Les herbiers marins sont des prairies sous-marines qui poussent dans la plupart des mers du globe, en environnement strictement salin. Ils sont composés de plantes à fleurs (phanérogames marines) et non d'algues. Ces plantes appartiennent à l'une des quatre familles suivantes : Zosteraceae, Posidoniaceae, Cymodoceaceae et Hydrocharitaceae.
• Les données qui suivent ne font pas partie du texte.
-- pv_equiv track=rewrite | github.com/HKUST-KnowComp/FolkScope | src/pattern/utils.py | get_cumulative_leftmost
-- ===== SOURCE A (Python) =====
-- def get_cumulative_leftmost(cum, x):
--     # binary search
--     i = 0
--     j = len(cum)
--     while i < j:
--         k = (i + j) // 2
--         if cum[k][0] < x:
--             i = k + 1
--         else:
--             j = k
--     if i < len(cum):
--         return cum[i]
--     else:
--         return cum[-1]
-- ===== SOURCE B (Python) =====
-- def get_cumulative_leftmost(cum, x):
--     def go(lo, n):
--         # leftmost index in [lo, lo+n) whose first component is >= x,
--         # or lo+n if none; recursion on the interval length
--         if n == 0:
--             return lo
--         half = n // 2
--         if cum[lo + half][0] < x:
--             return go(lo + half + 1, n - half - 1)
--         else:
--             return go(lo, half)
--     i = go(0, len(cum))
--     return cum[i] if i < len(cum) else cum[-1]
-- ===== Notes on version B (the rewrite author's own statement) =====
-- stated objective: alternative
-- what changed: A's iterative while-loop binary search over two Int bounds (i, j) is replaced by a recursive divide-and-conquer helper over (lo, interval-length n) that halves the length; the fallback return stays the same.
import Mathlib
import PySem

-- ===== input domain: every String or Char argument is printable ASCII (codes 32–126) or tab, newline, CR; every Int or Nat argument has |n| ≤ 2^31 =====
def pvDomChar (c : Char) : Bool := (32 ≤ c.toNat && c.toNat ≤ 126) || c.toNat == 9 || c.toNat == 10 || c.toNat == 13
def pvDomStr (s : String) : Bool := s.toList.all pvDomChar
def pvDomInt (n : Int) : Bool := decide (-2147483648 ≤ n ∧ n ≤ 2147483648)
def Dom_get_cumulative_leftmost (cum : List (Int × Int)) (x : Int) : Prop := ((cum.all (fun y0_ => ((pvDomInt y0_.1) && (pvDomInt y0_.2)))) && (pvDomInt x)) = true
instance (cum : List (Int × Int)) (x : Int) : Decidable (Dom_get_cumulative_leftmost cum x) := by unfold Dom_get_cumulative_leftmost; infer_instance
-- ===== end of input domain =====

-- B replaces A's iterative two-bound (i, j) binary-search loop by a recursive
-- divide-and-conquer helper over (lo, interval-length n); same O(log n) cost,
-- same return value (alternative decomposition, no speed claim).

-- ===== PORT A =====
-- the 'while i < j' loop of A, as recursion on the gap (j - i); cum[k] is always
-- in range when 0 ≤ i < j ≤ len cum, so the .getD default is never consulted there
def get_cumulative_leftmost_loop (cum : List (Int × Int)) (x i j : Int) : Int :=
  if h : i < j then
    let k := PySem.Int.floordiv (i + j) 2
    if ((PySem.List.pyGet? cum k).getD (0, 0)).1 < x then
      get_cumulative_leftmost_loop cum x (k + 1) j
    else
      get_cumulative_leftmost_loop cum x i k
  else i
termination_by (j - i).toNat
decreasing_by
  · have hb := PySem.Int.floordiv_two_mid_bounds (le_of_lt h)
    omega
  · have hlt : PySem.Int.floordiv (i + j) 2 < j := by
      rw [PySem.Int.floordiv_lt_iff_lt_mul (by norm_num : (0:Int) < 2)]
      omega
    omega

def get_cumulative_leftmost (cum : List (Int × Int)) (x : Int) : Int × Int :=
  let i := get_cumulative_leftmost_loop cum x 0 (cum.length : Int)
  if i < (cum.length : Int) then (PySem.List.pyGet? cum i).getD (0, 0)
  else (PySem.List.pyGet? cum (-1)).getD (0, 0)

-- ===== PORT B =====
-- Source B's helper go(lo, n): recursion on the interval length n
def get_cumulative_leftmost_go (cum : List (Int × Int)) (x : Int) (lo : Int) (n : Nat) : Int :=
  if hn : n = 0 then lo
  else
    let half := n / 2
    if ((PySem.List.pyGet? cum (lo + (half : Int))).getD (0, 0)).1 < x then
      get_cumulative_leftmost_go cum x (lo + (half : Int) + 1) (n - half - 1)
    else
      get_cumulative_leftmost_go cum x lo half
termination_by n
decreasing_by
  · omega
  · omega

def get_cumulative_leftmost_alt (cum : List (Int × Int)) (x : Int) : Int × Int :=
  let i := get_cumulative_leftmost_go cum x 0 cum.length
  if i < (cum.length : Int) then (PySem.List.pyGet? cum i).getD (0, 0)
  else (PySem.List.pyGet? cum (-1)).getD (0, 0)

-- ===== PRECONDITION & SPEC =====
-- Python A raises IndexError (cum[-1]) exactly on the empty list
def Pre_get_cumulative_leftmost (cum : List (Int × Int)) (x : Int) : Prop := cum ≠ []
instance (cum : List (Int × Int)) (x : Int) : Decidable (Pre_get_cumulative_leftmost cum x) := by unfold Pre_get_cumulative_leftmost; infer_instance
def pvWitness_get_cumulative_leftmost : (List (Int × Int)) × Int := ([(1, 10), (3, 20)], 2)

def Spec_get_cumulative_leftmost (cum : List (Int × Int)) (x : Int) (out : Int × Int) : Prop := out = get_cumulative_leftmost_alt cum x
instance (cum : List (Int × Int)) (x : Int) (out : Int × Int) : Decidable (Spec_get_cumulative_leftmost cum x out) := by unfold Spec_get_cumulative_leftmost; infer_instance

-- ===== CLAIM (what is proved, stated in full; the proofs are below) =====
def Claim_equal_get_cumulative_leftmost : Prop := ∀ (cum : List (Int × Int)) (x : Int), Dom_get_cumulative_leftmost cum x → Pre_get_cumulative_leftmost cum x → Spec_get_cumulative_leftmost cum x (get_cumulative_leftmost cum x)

-- ===== LEMMAS AND PROOFS =====

-- the midpoint of [i, i+n) in A's Int form equals i + n/2 (Nat division)
theorem pv_mid_eq (i : Int) (n : Nat) :
    PySem.Int.floordiv (i + (i + (n : Int))) 2 = i + ((n / 2 : Nat) : Int) := by
  rw [PySem.Int.floordiv_eq_iff_of_pos (by norm_num : (0:Int) < 2)]
  omega

-- A's loop on bounds (i, i+n) computes B's go on (i, n)
theorem pv_loop_eq_go (cum : List (Int × Int)) (x : Int) :
    ∀ (n : Nat) (i j : Int), i ≤ j → (j - i).toNat = n →
      get_cumulative_leftmost_loop cum x i j = get_cumulative_leftmost_go cum x i n := by
  intro n
  induction n using Nat.strong_induction_on with
  | _ n ih =>
    intro i j hij hn
    have hj : j = i + (n : Int) := by omega
    subst hj
    rw [get_cumulative_leftmost_loop, get_cumulative_leftmost_go]
    by_cases h0 : n = 0
    · simp [h0]
    · have hlt : i < i + (n : Int) := by omega
      rw [dif_pos hlt, dif_neg h0]
      rw [pv_mid_eq]
      dsimp only
      split
      · exact ih (n - n / 2 - 1) (by omega) _ _ (by omega) (by omega)
      · exact ih (n / 2) (by omega) _ _ (by omega) (by omega)

-- ===== VERDICT (by name: the statement is the Claim_ definition above) =====
theorem get_cumulative_leftmost_spec : Claim_equal_get_cumulative_leftmost := by
  intro cum x _ _
  unfold Spec_get_cumulative_leftmost get_cumulative_leftmost get_cumulative_leftmost_alt
  rw [pv_loop_eq_go cum x cum.length 0 (cum.length : Int) (by omega) (by omega)]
Ces Magnoliophytes marines (classe des monocotylédones) sont polyphylétiques et donc, selon le système de classification utilisé, on place ces plantes :
Ces herbiers sont un habitat côtier ou péri-insulaire ayant un rôle écologique et halieutique et donc économique important dans le monde. Ils contribuent à la fixation du fond marin, à la clarification de l'eau et abritent une biodiversité spécifique. Ils ont un rôle dans l'atténuation et l'adaptation au dérèglement climatique et soutiennent la pêche côtière en tant que zone de reproduction et/ou nurserie pour de nombreuses espèces d'intérêt halieutique[2],[3].
Leur position et faible profondeur les rend « vulnérables à des pressions telles que celles de la pêche et de l'aquaculture, mais aussi de la navigation de plaisance et des activités récréatives »[3]
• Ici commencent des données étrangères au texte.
theorem outerA_spec (arr : List Int) (nums : List Bool) (n : Int) (n' : Nat)
    (hn : n = (n' : Int)) (hlen : n' ≤ arr.length)
    (Hv : ∀ r, r < n' → -(nums.length : Int) ≤ arr.getD r 0 ∧ arr.getD r 0 < (nums.length : Int)) :
    ∀ (d t r : Nat) (ns : List Bool), d = n' - t → t ≤ n' → r ≤ n' →
    ns.length = nums.length →
    (∀ k, k < nums.length →
      (ns.getD k false = true ↔ Alive (cSeq arr nums.length) (pFn nums) t r k)) →
    (∀ j, j < r → Lf (cSeq arr nums.length) (pFn nums) (j + 1) ≤ t) →
    (r < n' → t ≤ Lf (cSeq arr nums.length) (pFn nums) (r + 1)) →
    solveOuterA n arr (t : Int) (r : Int) (Tot (cSeq arr nums.length) (pFn nums) r) ns
      = Tot (cSeq arr nums.length) (pFn nums) n' := by
  intro d
  induction d with
  | zero =>
    intro t r ns hd ht hr hlen' hflags ha hb
    have htn : t = n' := by omega
    rw [solveOuterA]
    have : ¬ ((t : Int) < n) := by omega
    simp only [dif_neg this]
    rcases Nat.lt_or_ge r n' with hrn | hrn
    · have h1 : (n' : Nat) ≤ Lf (cSeq arr nums.length) (pFn nums) (r + 1) := htn ▸ hb hrn
      have h2 : Lf (cSeq arr nums.length) (pFn nums) (r + 1) ≤ r + 1 := Lf_le (cSeq arr nums.length) (pFn nums) (r + 1)
      have h3 : r + 1 = n' := by omega
      have h4 : Lf (cSeq arr nums.length) (pFn nums) (r + 1) = r + 1 := by omega
      rw [← h3, Tot_succ, h4]
      push_cast; ring
    · have : r = n' := by omega
      rw [this]
  | succ d ih =>
    intro t r ns hd ht hr hlen' hflags ha hb
    have htn : t < n' := by omega
    have hvt := Hv t htn
    rw [solveOuterA]
    have hlt : ((t : Int) < n) := by omega
    simp only [dif_pos hlt, PySem.List.pyGetD_natCast]
    rcases innerA_spec arr nums n n' hn hlen Hv (n' - r) t r ns rfl hr hlen' hflags ha hb with
      ⟨R, ns', heq, hrR, hRn, hlen'', hflags', ha', hb'⟩
    rw [heq]
    simp only
    have hset : PySem.List.pySetD ns' (arr.getD t 0) false = ns'.set (cSeq arr nums.length t) false :=
      pySetD_cell ns' hlen'' hvt.1 hvt.2 false
    rw [hset]
    have hflags'' : ∀ k, k < nums.length →
        ((ns'.set (cSeq arr nums.length t) false).getD k false = true ↔ Alive (cSeq arr nums.length) (pFn nums) (t + 1) R k) := by
      intro k hk
      rw [alive_clear (cSeq arr nums.length) (pFn nums) ha' k]
      by_cases hkc : k = cSeq arr nums.length t
      · subst hkc
        rw [getD_set_self ns' (by rw [hlen'']; exact cellOf_lt hvt.1 hvt.2) false false]
        simp
      · rw [getD_set_ne ns' hkc false false, hflags' k hk]
        simp [hkc]
    have ha'' : ∀ j, j < R → Lf (cSeq arr nums.length) (pFn nums) (j + 1) ≤ t + 1 := fun j hj => by
      have := ha' j hj; omega
    have hb'' : R < n' → t + 1 ≤ Lf (cSeq arr nums.length) (pFn nums) (R + 1) := fun h => hb' h
    have := ih (t + 1) R (ns'.set (cSeq arr nums.length t) false) (by omega) (by omega) hRn
      (by rw [List.length_set]; exact hlen'') hflags'' ha'' hb''
    rw [show ((t : Int) + 1) = ((t + 1 : Nat) : Int) by push_cast; ring]
    exact this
Leur étendue diminue de plus de 10 % par décennie[4].
Les herbiers marins jouent un rôle majeur dans les écosystèmes des proches rivages marins de tous les continents excepté l'Antarctique[5].
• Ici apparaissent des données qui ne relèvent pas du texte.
theorem fm_le_of_isIn {pats : List String} {norm : String} {i : Nat} {v : String}
    (hv : pats[i]? = some v) (h : PySem.Str.isIn v norm = true) :
    ∃ m, m ≤ i ∧ fmOf pats norm = some m := by
  have hi : i < pats.length := (List.getElem?_eq_some_iff.mp hv).1
  have hveq : pats[i] = v := by
    have := (List.getElem?_eq_some_iff.mp hv).2; simpa using this
  cases hfm : fmOf pats norm with
  | none =>
    exfalso
    have hall := List.findIdx?_eq_none_iff.mp hfm
    have := hall pats[i] (List.getElem_mem hi)
    rw [hveq, h] at this
    simp at this
  | some m =>
    refine ⟨m, ?_, rfl⟩
    obtain ⟨hmlt, hpm, hbefore⟩ := List.findIdx?_eq_some_iff_getElem.mp hfm
    by_contra hgt
    push_neg at hgt
    exact hbefore i hgt (by rw [hveq]; exact h)

theorem any_or_split {α : Type} (l : List α) (p q : α → Bool) :
    l.any (fun x => p x || q x) = (l.any p || l.any q) := by
  induction l with
  | nil => simp
  | cons x t ih => simp [ih, Bool.or_assoc, Bool.or_comm, Bool.or_left_comm]

theorem winAux_cons (flat : List Src) (pats : List String) (s : Src) (t : List Src) (seen : PySem.Set String) :
    winAux flat pats (s :: t) seen
      = if isWinB flat pats s && !seen.contains s.key then
          ((s :: (winAux flat pats t (seen.add s.key)).1), (winAux flat pats t (seen.add s.key)).2)
        else winAux flat pats t seen := rfl

theorem winAux_seen (flat : List Src) (pats : List String) :
    ∀ (l : List Src) (seen : PySem.Set String) (k : String),
    (winAux flat pats l seen).2.contains k
      = (seen.contains k || l.any (fun s => isWinB flat pats s && s.key == k)) := by
  intro l
  induction l with
  | nil => intro seen k; simp [winAux]
  | cons s t ih =>
    intro seen k
    rw [winAux_cons]
    cases hwin : isWinB flat pats s with
    | true =>
      cases hseen : seen.contains s.key with
      | true =>
        rw [if_neg (by simp)]
        rw [ih]
        simp only [List.any_cons, hwin, Bool.true_and]
        by_cases hk : s.key = k
        · rw [← hk, hseen]; simp
        · have hbk : (s.key == k) = false := by simp [beq_eq_decide_str, hk]
          simp [hbk]
      | false =>
        rw [if_pos (by simp)]
        rw [ih, set_contains_add]
        simp only [List.any_cons, hwin, Bool.true_and]
        by_cases hk : s.key = k
        · rw [← hk]
          simp [beq_eq_decide_str]
        · have hbk : (s.key == k) = false := by simp [beq_eq_decide_str, hk]
          have hkb : (k == s.key) = false := by
            rw [beq_eq_decide_str]
            simp only [decide_eq_false_iff_not]
            exact fun h => hk h.symm
          simp [hbk, hkb, Bool.or_assoc]
    | false =>
      rw [if_neg (by simp)]
      rw [ih]
      simp [List.any_cons, hwin]

theorem minLt_succ (flat : List Src) (pats : List String) (i : Nat) (k : String) :
    minLtB flat pats (i+1) k = (minLtB flat pats i k || eqWB flat pats i k) := by
  unfold minLtB eqWB
  rw [← any_or_split]
  apply List.any_congr rfl
  intro s
  cases hfm : fmOf pats s.norm with
  | none => simp
  | some m =>
    by_cases hk : s.key = k
    · simp only [beq_eq_decide_str, hk, decide_true, Bool.true_and]
      by_cases h1 : m < i
      · have h2 : m < i + 1 := by omega
        simp [h1, h2]
      · by_cases h2 : m = i
        · subst h2; simp [h1]
        · have h3 : ¬ m < i + 1 := by omega
          simp [h1, h2, h3]
    · simp [beq_eq_decide_str, hk]

theorem Uinv_zero (flat : List Src) (pats : List String) : Uinv flat pats 0 [] := by
  intro k
  rw [show PySem.Set.contains ([] : PySem.Set String) k = false from rfl]
  symm
  rw [minLtB, List.any_eq_false]
  intro s _
  cases hfm : fmOf pats s.norm <;> simp [hfm]

theorem Uinv_succ (flat : List Src) (pats : List String) (i : Nat) (u : PySem.Set String)
    (h : Rinv flat pats i u (winAux flat pats flat []).2) : Uinv flat pats (i+1) u := by
  intro k
  rw [h k, minLt_succ]
  by_cases hm : minLtB flat pats i k = true
  · simp [hm]
  · have hm' : minLtB flat pats i k = false := by simpa using hm
    rw [hm']
    simp only [Bool.false_or]
    cases he : eqWB flat pats i k with
    | false => rw [Bool.and_false]
    | true =>
      rw [Bool.and_true]
      rw [winAux_seen]
      rw [show PySem.Set.contains ([] : PySem.Set String) k = false from rfl, Bool.false_or]
      obtain ⟨s, hs, hcond⟩ := List.any_eq_true.mp he
      rw [Bool.and_eq_true] at hcond
      obtain ⟨hkey, hfm⟩ := hcond
      have hkey' : s.key = k := by simpa [beq_eq_decide_str] using hkey
      have hfm' : fmOf pats s.norm = some i := by simpa using hfm
      apply List.any_eq_true.mpr
      refine ⟨s, hs, ?_⟩
      rw [Bool.and_eq_true]
      refine ⟨?_, hkey⟩
      unfold isWinB
      rw [hfm']
      show (!minLtB flat pats i s.key) = true
      rw [hkey', hm']
      rfl

-- A-side: one scan of all sources with one pattern equals the winners at that pattern
theorem isWin_extract {flat : List Src} {pats : List String} {s : Src}
    (hwin : isWinB flat pats s = true) :
    ∃ ms, fmOf pats s.norm = some ms ∧ minLtB flat pats ms s.key = false := by
  unfold isWinB at hwin
  cases hfm : fmOf pats s.norm with
  | none => rw [hfm] at hwin; exact absurd hwin (by simp)
  | some ms =>
    rw [hfm] at hwin
    exact ⟨ms, rfl, by simpa using hwin⟩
Ces curieuses plantes à fleurs sous-marines constituent des groupements appelés « herbiers », car leurs feuilles sont longues et étroites, vertes la plupart du temps, et parce que ces plantes poussent souvent sous la forme de grandes « prairies » qui ressemblent à des pâturages. En d'autres termes, nombre des plantes qui constituent les herbiers marins ressemblent à première vue à des graminées terrestres de la famille des Poaceae, même si elles n'en font en réalité pas partie (toutes sont des plantes à fleurs).
Ce sont génétiquement des plantes semblables aux plantes terrestres, mais dont les ancêtres sont redevenus marins il y a environ 100 millions d’années[6]. Elles comportent des racines, des tiges horizontales ou verticales, et des feuilles qui assurent, comme celles des plantes terrestres, la fonction chlorophyllienne[7]. Ces phanérogames marines peuvent couvrir de vastes étendues et ont un rôle écologique important : stabilisation des sédiments, réduction de la vitesse des courants, oxygénation de l’eau, stockage de carbone, apport de nourriture pour certaines espèces, nourricerie pour d’autres, abri pendant la période de repos, etc[8].
Du fait que ces plantes doivent effectuer leur photosynthèse, elles sont limitées dans leur habitat et ne peuvent vivre qu'immergées dans la zone photique (elles nécessitent donc des eaux claires), et la plupart de ces plantes poussent dans les eaux côtières protégées et peu profondes, enracinées dans le sable ou la vase, parfois sur substrat rocheux. L'ensemble de leur cycle vital, en particulier la pollinisation, s'effectue en milieu sub-aquatique.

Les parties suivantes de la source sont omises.